Multi-GPU Support on Single Node Using Directive-Based Programming Model

Department of Computer Science, University of Houston, Houston, TX 77004, USA

Received 15 May 2014; Accepted 29 September 2014

Academic Editor: Xinmin Tian

Copyright © 2015 Rengan Xu et al. This is an open access article distributed under the Creative Commons Attribution License, which permits unrestricted use, distribution, and reproduction in any medium, provided the original work is properly cited.

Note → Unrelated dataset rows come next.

-- pv_equiv track=rewrite | github.com/weim1643/CCC | 2020/junior_data/j4/solution.py | solution
-- ===== SOURCE A (Python) =====
-- def solution(s1, s2):
--     fe = []
--     for i in range(0, len(s2)):
--         fe.append(s2[i:] + s2[:i])
--     for i in range(0, len(fe)):
--         if fe[i] in s1:
--             return "yes"
--     return "no"
-- ===== SOURCE B (Python) =====
-- def solution(s1, s2):
--     m = len(s2)
--     doubled = s2 + s2
--     for j in range(len(s1) - m + 1):
--         if s1[j:j+m] in doubled:
--             return "yes"
--     return "no"
-- ===== Notes on version B (the rewrite author's own statement) =====
-- stated objective: faster
-- what changed: Instead of materialising all rotations of s2 and running a substring search over s1 for each, B slides one window of length len(s2) over s1 and tests it against the doubled string s2+s2 (a window is a rotation iff it occurs in s2+s2), removing the per-rotation scans.
-- intended difference: When s2 is the empty string A returns 'no' (its rotation list is empty so the loop never runs), while B returns 'yes' because the empty string's only rotation, itself, occurs in every s1 - the intended answer. — e.g. on solution("a", ""): A returns "no", B returns "yes"
import Mathlib
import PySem

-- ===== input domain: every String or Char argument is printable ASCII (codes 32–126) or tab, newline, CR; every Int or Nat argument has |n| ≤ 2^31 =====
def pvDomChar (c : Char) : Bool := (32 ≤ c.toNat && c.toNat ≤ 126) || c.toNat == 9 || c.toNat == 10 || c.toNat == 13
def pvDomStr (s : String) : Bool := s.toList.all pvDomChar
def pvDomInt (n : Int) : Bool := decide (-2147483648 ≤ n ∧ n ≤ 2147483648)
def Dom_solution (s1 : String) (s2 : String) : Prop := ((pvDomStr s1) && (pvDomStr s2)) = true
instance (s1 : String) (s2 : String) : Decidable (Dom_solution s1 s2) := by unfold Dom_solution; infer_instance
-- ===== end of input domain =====

-- B replaces A's "build every rotation of s2, substring-search s1 for each" by a single
-- sliding window over s1 tested against s2+s2 (objective: faster — no per-rotation scans).

-- ===== PORT A =====
-- fe = [s2[i:] + s2[:i] for i in range(len(s2))]; then scan fe: 'fe[i] in s1' → "yes", else "no"
def solution (s1 : String) (s2 : String) : String :=
  let t1 := s1.toList
  let t2 := s2.toList
  let fe : List (List Char) :=
    (PySem.List.pyRange 0 (t2.length : Int) 1).foldl
      (fun acc i => acc ++ [PySem.List.slice t2 (some i) none ++ PySem.List.slice t2 none (some i)]) []
  if (PySem.List.pyRange 0 (fe.length : Int) 1).any
      (fun i => PySem.Chars.isIn (PySem.List.pyGetD fe i []) t1)
  then "yes" else "no"

-- ===== PORT B =====
-- m = len(s2); doubled = s2+s2; for j in range(len(s1)-m+1): if s1[j:j+m] in doubled → "yes"; else "no"
def solution_alt (s1 : String) (s2 : String) : String :=
  let a := s1.toList
  let b := s2.toList
  let m : Int := b.length
  let doubled := b ++ b
  if (PySem.List.pyRange 0 ((a.length : Int) - m + 1) 1).any
      (fun j => PySem.Chars.isIn (PySem.List.slice a (some j) (some (j + m))) doubled)
  then "yes" else "no"

-- ===== PRECONDITION & SPEC =====
-- When s2 is the empty string A returns "no" (its rotation list is empty, so its loop never
-- runs), while B returns "yes": the empty string's only rotation, itself, occurs in every s1,
-- which is the intended answer.
def D_solution (s1 : String) (s2 : String) : Prop := s2 = ""
instance (s1 : String) (s2 : String) : Decidable (D_solution s1 s2) := by unfold D_solution; infer_instance

def Spec_solution (s1 : String) (s2 : String) (out : String) : Prop := ¬ D_solution s1 s2 → out = solution_alt s1 s2
instance (s1 : String) (s2 : String) (out : String) : Decidable (Spec_solution s1 s2 out) := by unfold Spec_solution; infer_instance

def pvDiffWitness_solution : String × String := ("a", "")
def pvDiffWitnessOut_solution : String × String := ("no", "yes")

-- ===== CLAIM (what is proved, stated in full; the proofs are below) =====
def Claim_unchanged_solution : Prop := ∀ (s1 : String) (s2 : String), Dom_solution s1 s2 → Spec_solution s1 s2 (solution s1 s2)
def Claim_changed_solution : Prop := Dom_solution (pvDiffWitness_solution.1) (pvDiffWitness_solution.2) ∧ D_solution (pvDiffWitness_solution.1) (pvDiffWitness_solution.2) ∧ solution (pvDiffWitness_solution.1) (pvDiffWitness_solution.2) = pvDiffWitnessOut_solution.1 ∧ solution_alt (pvDiffWitness_solution.1) (pvDiffWitness_solution.2) = pvDiffWitnessOut_solution.2 ∧ pvDiffWitnessOut_solution.1 ≠ pvDiffWitnessOut_solution.2
def Claim_exact_solution : Prop := ∀ (s1 : String) (s2 : String), Dom_solution s1 s2 → D_solution s1 s2 → solution s1 s2 ≠ solution_alt s1 s2

-- ===== LEMMAS AND PROOFS =====

-- the k-th rotation of t
def pvRot (t : List Char) (k : Nat) : List Char := t.drop k ++ t.take k

theorem pvRot_length (t : List Char) (k : Nat) (hk : k ≤ t.length) :
    (pvRot t k).length = t.length := by
  simp [pvRot]; omega

-- every rotation occurs in t ++ t
theorem pvRot_infix_doubled (t : List Char) (k : Nat) :
    pvRot t k <:+: t ++ t := by
  refine ⟨t.take k, t.drop k, ?_⟩
  rw [pvRot]
  simp only [List.append_assoc]
  conv_lhs => rw [← List.append_assoc (t.take k), ← List.append_assoc,
    List.take_append_drop, List.append_assoc, List.take_append_drop]

-- dropping k ≤ |t| then taking |t| from t ++ t yields the k-th rotation
theorem pvDoubled_drop_take (t : List Char) (k : Nat) (hk : k ≤ t.length) :
    ((t ++ t).drop k).take t.length = pvRot t k := by
  have h1 : t ++ t = t.take k ++ (t.drop k ++ t) := by
    rw [← List.append_assoc, List.take_append_drop]
  have hlen : (t.take k).length = k := by simp [hk]
  rw [h1, List.drop_left' hlen, List.take_append]
  have h2 : (t.drop k).take t.length = t.drop k :=
    List.take_of_length_le (by simp)
  have h3 : t.length - (t.drop k).length = k := by simp; omega
  rw [h2, h3]; rfl

-- a length-|t| infix of t ++ t is a rotation of t (t nonempty)
theorem pvInfix_doubled_rot (t w : List Char) (ht : t ≠ [])
    (hw : w.length = t.length) (h : w <:+: t ++ t) :
    ∃ k, k < t.length ∧ w = pvRot t k := by
  obtain ⟨u, v, huv⟩ := h
  have hul : u.length ≤ t.length := by
    have := congrArg List.length huv
    simp at this; omega
  have hweq : w = ((t ++ t).drop u.length).take t.length := by
    rw [← huv, List.append_assoc, List.drop_left, ← hw, List.take_left]
  by_cases hcase : u.length = t.length
  · refine ⟨0, List.length_pos_of_ne_nil ht, ?_⟩
    rw [hweq, hcase, pvDoubled_drop_take t t.length le_rfl]
    simp [pvRot]
  · exact ⟨u.length, by omega, by rw [hweq, pvDoubled_drop_take t u.length hul]⟩

-- the window s1[j:j+m] is an infix of s1
theorem pvWindow_infix (a : List Char) (j m : Nat) :
    (a.drop j).take m <:+: a := by
  refine ⟨a.take j, (a.drop j).drop m, ?_⟩
  rw [List.append_assoc, List.take_append_drop, List.take_append_drop]

-- core equivalence: some rotation of t occurs in a ↔ some length-|t| window of a occurs in t ++ t
theorem pvCore (a t : List Char) (ht : t ≠ []) :
    (∃ k, k < t.length ∧ pvRot t k <:+: a) ↔
    (∃ j, j + t.length ≤ a.length ∧ ((a.drop j).take t.length) <:+: t ++ t) := by
  constructor
  · rintro ⟨k, hk, u, v, huv⟩
    have hr := pvRot_length t k (le_of_lt hk)
    refine ⟨u.length, ?_, ?_⟩
    · have := congrArg List.length huv
      simp at this; omega
    · have hdrop : a.drop u.length = pvRot t k ++ v := by
        rw [← huv, List.append_assoc, List.drop_left]
      rw [hdrop, List.take_left' hr]
      exact pvRot_infix_doubled t k
  · rintro ⟨j, hj, hinf⟩
    have hwlen : ((a.drop j).take t.length).length = t.length := by
      simp; omega
    obtain ⟨k, hk, hkeq⟩ := pvInfix_doubled_rot t _ ht hwlen hinf
    exact ⟨k, hk, hkeq ▸ pvWindow_infix a j t.length⟩

-- 'for i in range(len(L)): … L[i] …' scanned with any IS L.any
theorem pvAny_index (L : List (List Char)) (p : List Char → Bool) :
    ((PySem.List.pyRange 0 (L.length : Int) 1).any (fun i => p (PySem.List.pyGetD L i []))) = L.any p := by
  conv_rhs => rw [← PySem.List.map_pyGetD_pyRange_zero' (xs := L) (d := ([] : List Char))]
  rw [List.any_map]
  rfl

-- A's test condition, characterised
theorem pvA_cond (t1 t2 : List Char) :
    ((PySem.List.pyRange 0 (((PySem.List.pyRange 0 (t2.length : Int) 1).foldl
        (fun acc i => acc ++ [PySem.List.slice t2 (some i) none ++ PySem.List.slice t2 none (some i)]) []).length : Int) 1).any
      (fun i => PySem.Chars.isIn (PySem.List.pyGetD ((PySem.List.pyRange 0 (t2.length : Int) 1).foldl
        (fun acc i => acc ++ [PySem.List.slice t2 (some i) none ++ PySem.List.slice t2 none (some i)]) []) i []) t1)) = true
    ↔ ∃ k, k < t2.length ∧ pvRot t2 k <:+: t1 := by
  have h0 : ((PySem.List.pyRange 0 (((PySem.List.pyRange 0 (t2.length : Int) 1).foldl
        (fun acc i => acc ++ [PySem.List.slice t2 (some i) none ++ PySem.List.slice t2 none (some i)]) []).length : Int) 1).any
      (fun i => PySem.Chars.isIn (PySem.List.pyGetD ((PySem.List.pyRange 0 (t2.length : Int) 1).foldl
        (fun acc i => acc ++ [PySem.List.slice t2 (some i) none ++ PySem.List.slice t2 none (some i)]) []) i []) t1))
      = ((PySem.List.pyRange 0 (t2.length : Int) 1).map
          (fun i => PySem.List.slice t2 (some i) none ++ PySem.List.slice t2 none (some i))).any
          (fun x => PySem.Chars.isIn x t1) := by
    rw [PySem.List.foldl_append_singleton_eq_map, List.nil_append]
    exact pvAny_index _ (fun x => PySem.Chars.isIn x t1)
  rw [h0, List.any_map, List.any_eq_true]
  constructor
  · rintro ⟨i, hi, hin⟩
    rw [PySem.List.mem_pyRange_one] at hi
    obtain ⟨k, rfl⟩ : ∃ k : Nat, i = (k : Int) := ⟨i.toNat, by omega⟩
    refine ⟨k, by exact_mod_cast hi.2, ?_⟩
    rw [← PySem.Chars.isIn_iff_infix]
    simpa [PySem.List.slice_from_natCast, PySem.List.slice_to_natCast, pvRot] using hin
  · rintro ⟨k, hk, hin⟩
    refine ⟨(k : Int), PySem.List.mem_pyRange_one.mpr ⟨by omega, by exact_mod_cast hk⟩, ?_⟩
    simp only [Function.comp, PySem.List.slice_from_natCast, PySem.List.slice_to_natCast]
    rw [← pvRot]
    exact (PySem.Chars.isIn_iff_infix _ _).mpr hin

-- B's test condition, characterised
theorem pvB_cond (t1 t2 : List Char) :
    ((PySem.List.pyRange 0 ((t1.length : Int) - (t2.length : Int) + 1) 1).any
      (fun j => PySem.Chars.isIn (PySem.List.slice t1 (some j) (some (j + (t2.length : Int)))) (t2 ++ t2))) = true
    ↔ ∃ j, j + t2.length ≤ t1.length ∧ ((t1.drop j).take t2.length) <:+: t2 ++ t2 := by
  rw [List.any_eq_true]
  constructor
  · rintro ⟨i, hi, hin⟩
    rw [PySem.List.mem_pyRange_one] at hi
    obtain ⟨j, rfl⟩ : ∃ j : Nat, i = (j : Int) := ⟨i.toNat, by omega⟩
    refine ⟨j, by omega, ?_⟩
    rw [← PySem.Chars.isIn_iff_infix]
    simpa [PySem.List.slice_natCast_add] using hin
  · rintro ⟨j, hj, hin⟩
    refine ⟨(j : Int), PySem.List.mem_pyRange_one.mpr ⟨by omega, by omega⟩, ?_⟩
    rw [PySem.List.slice_natCast_add]
    exact (PySem.Chars.isIn_iff_infix _ _).mpr hin

-- the two test conditions are equal Booleans when t2 ≠ []
theorem pvConds (t1 t2 : List Char) (ht : t2 ≠ []) :
    ((PySem.List.pyRange 0 (((PySem.List.pyRange 0 (t2.length : Int) 1).foldl
        (fun acc i => acc ++ [PySem.List.slice t2 (some i) none ++ PySem.List.slice t2 none (some i)]) []).length : Int) 1).any
      (fun i => PySem.Chars.isIn (PySem.List.pyGetD ((PySem.List.pyRange 0 (t2.length : Int) 1).foldl
        (fun acc i => acc ++ [PySem.List.slice t2 (some i) none ++ PySem.List.slice t2 none (some i)]) []) i []) t1))
    = ((PySem.List.pyRange 0 ((t1.length : Int) - (t2.length : Int) + 1) 1).any
      (fun j => PySem.Chars.isIn (PySem.List.slice t1 (some j) (some (j + (t2.length : Int)))) (t2 ++ t2))) :=
  Bool.eq_iff_iff.mpr ((pvA_cond t1 t2).trans ((pvCore t1 t2 ht).trans (pvB_cond t1 t2).symm))

theorem pvToList_ne_nil (s : String) (h : s ≠ "") : s.toList ≠ [] := by
  simpa using h

-- ===== VERDICT (by name: the statement is the Claim_ definition above) =====
theorem solution_spec : Claim_unchanged_solution := by
  intro s1 s2 _ hD
  rw [D_solution] at hD
  show solution s1 s2 = solution_alt s1 s2
  simp only [solution, solution_alt]
  rw [pvConds s1.toList s2.toList (pvToList_ne_nil s2 hD)]

theorem solution_changed : Claim_changed_solution := by
  unfold Claim_changed_solution; decide

theorem solution_tight : Claim_exact_solution := by
  intro s1 s2 _ hD
  rw [D_solution] at hD
  subst hD
  have hA : solution s1 "" = "no" := by
    simp only [solution]
    rw [show ("".toList : List Char) = [] from rfl]
    simp [PySem.List.pyRange_one_eq_nil (le_refl (0 : Int))]
  have hB : solution_alt s1 "" = "yes" := by
    simp only [solution_alt]
    rw [show ("".toList : List Char) = [] from rfl]
    have hany : ((PySem.List.pyRange 0 ((s1.toList.length : Int) - (([] : List Char).length : Int) + 1) 1).any
        (fun j => PySem.Chars.isIn (PySem.List.slice s1.toList (some j) (some (j + (([] : List Char).length : Int)))) (([] : List Char) ++ []))) = true := by
      rw [List.any_eq_true]
      refine ⟨0, PySem.List.mem_pyRange_one.mpr ⟨le_refl 0, by simp⟩, ?_⟩
      have hsl : PySem.List.slice s1.toList (some (0 : Int)) (some ((0 : Int) + (([] : List Char).length : Int))) = ([] : List Char) := by
        simp [PySem.List.slice_to (xs := s1.toList) (b := (0:Int)) (le_refl (0:Int))]
      rw [hsl]
      exact PySem.Chars.isIn_nil _
    rw [hany]
    simp
  rw [hA, hB]; decide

Existing studies show that using single GPU can lead to obtaining significant performance gains. We should be able to achieve further performance speedup if we use more than one GPU. Heterogeneous processors consisting of multiple CPUs and GPUs offer immense potential and are often considered as a leading candidate for porting complex scientific applications. Unfortunately programming heterogeneous systems requires more effort than what is required for traditional multicore systems. Directive-based programming approaches are being widely adopted since they make it easy to useportmaintain application code. OpenMP and OpenACC are two popular models used to port applications to accelerators. However, neither of the models provides support for multiple GPUs. A plausible solution is to use combination of OpenMP and OpenACC that forms a hybrid model; however, building this model has its own limitations due to lack of necessary compilers’ support. Moreover, the model also lacks support for direct device-to-device communication. To overcome these limitations, an alternate strategy is to extend OpenACC by proposing and developing extensions that follow a task-based implementation for supporting multiple GPUs. We critically analyze the applicability of the hybrid model approach and evaluate the proposed strategy using several case studies and demonstrate their effectiveness.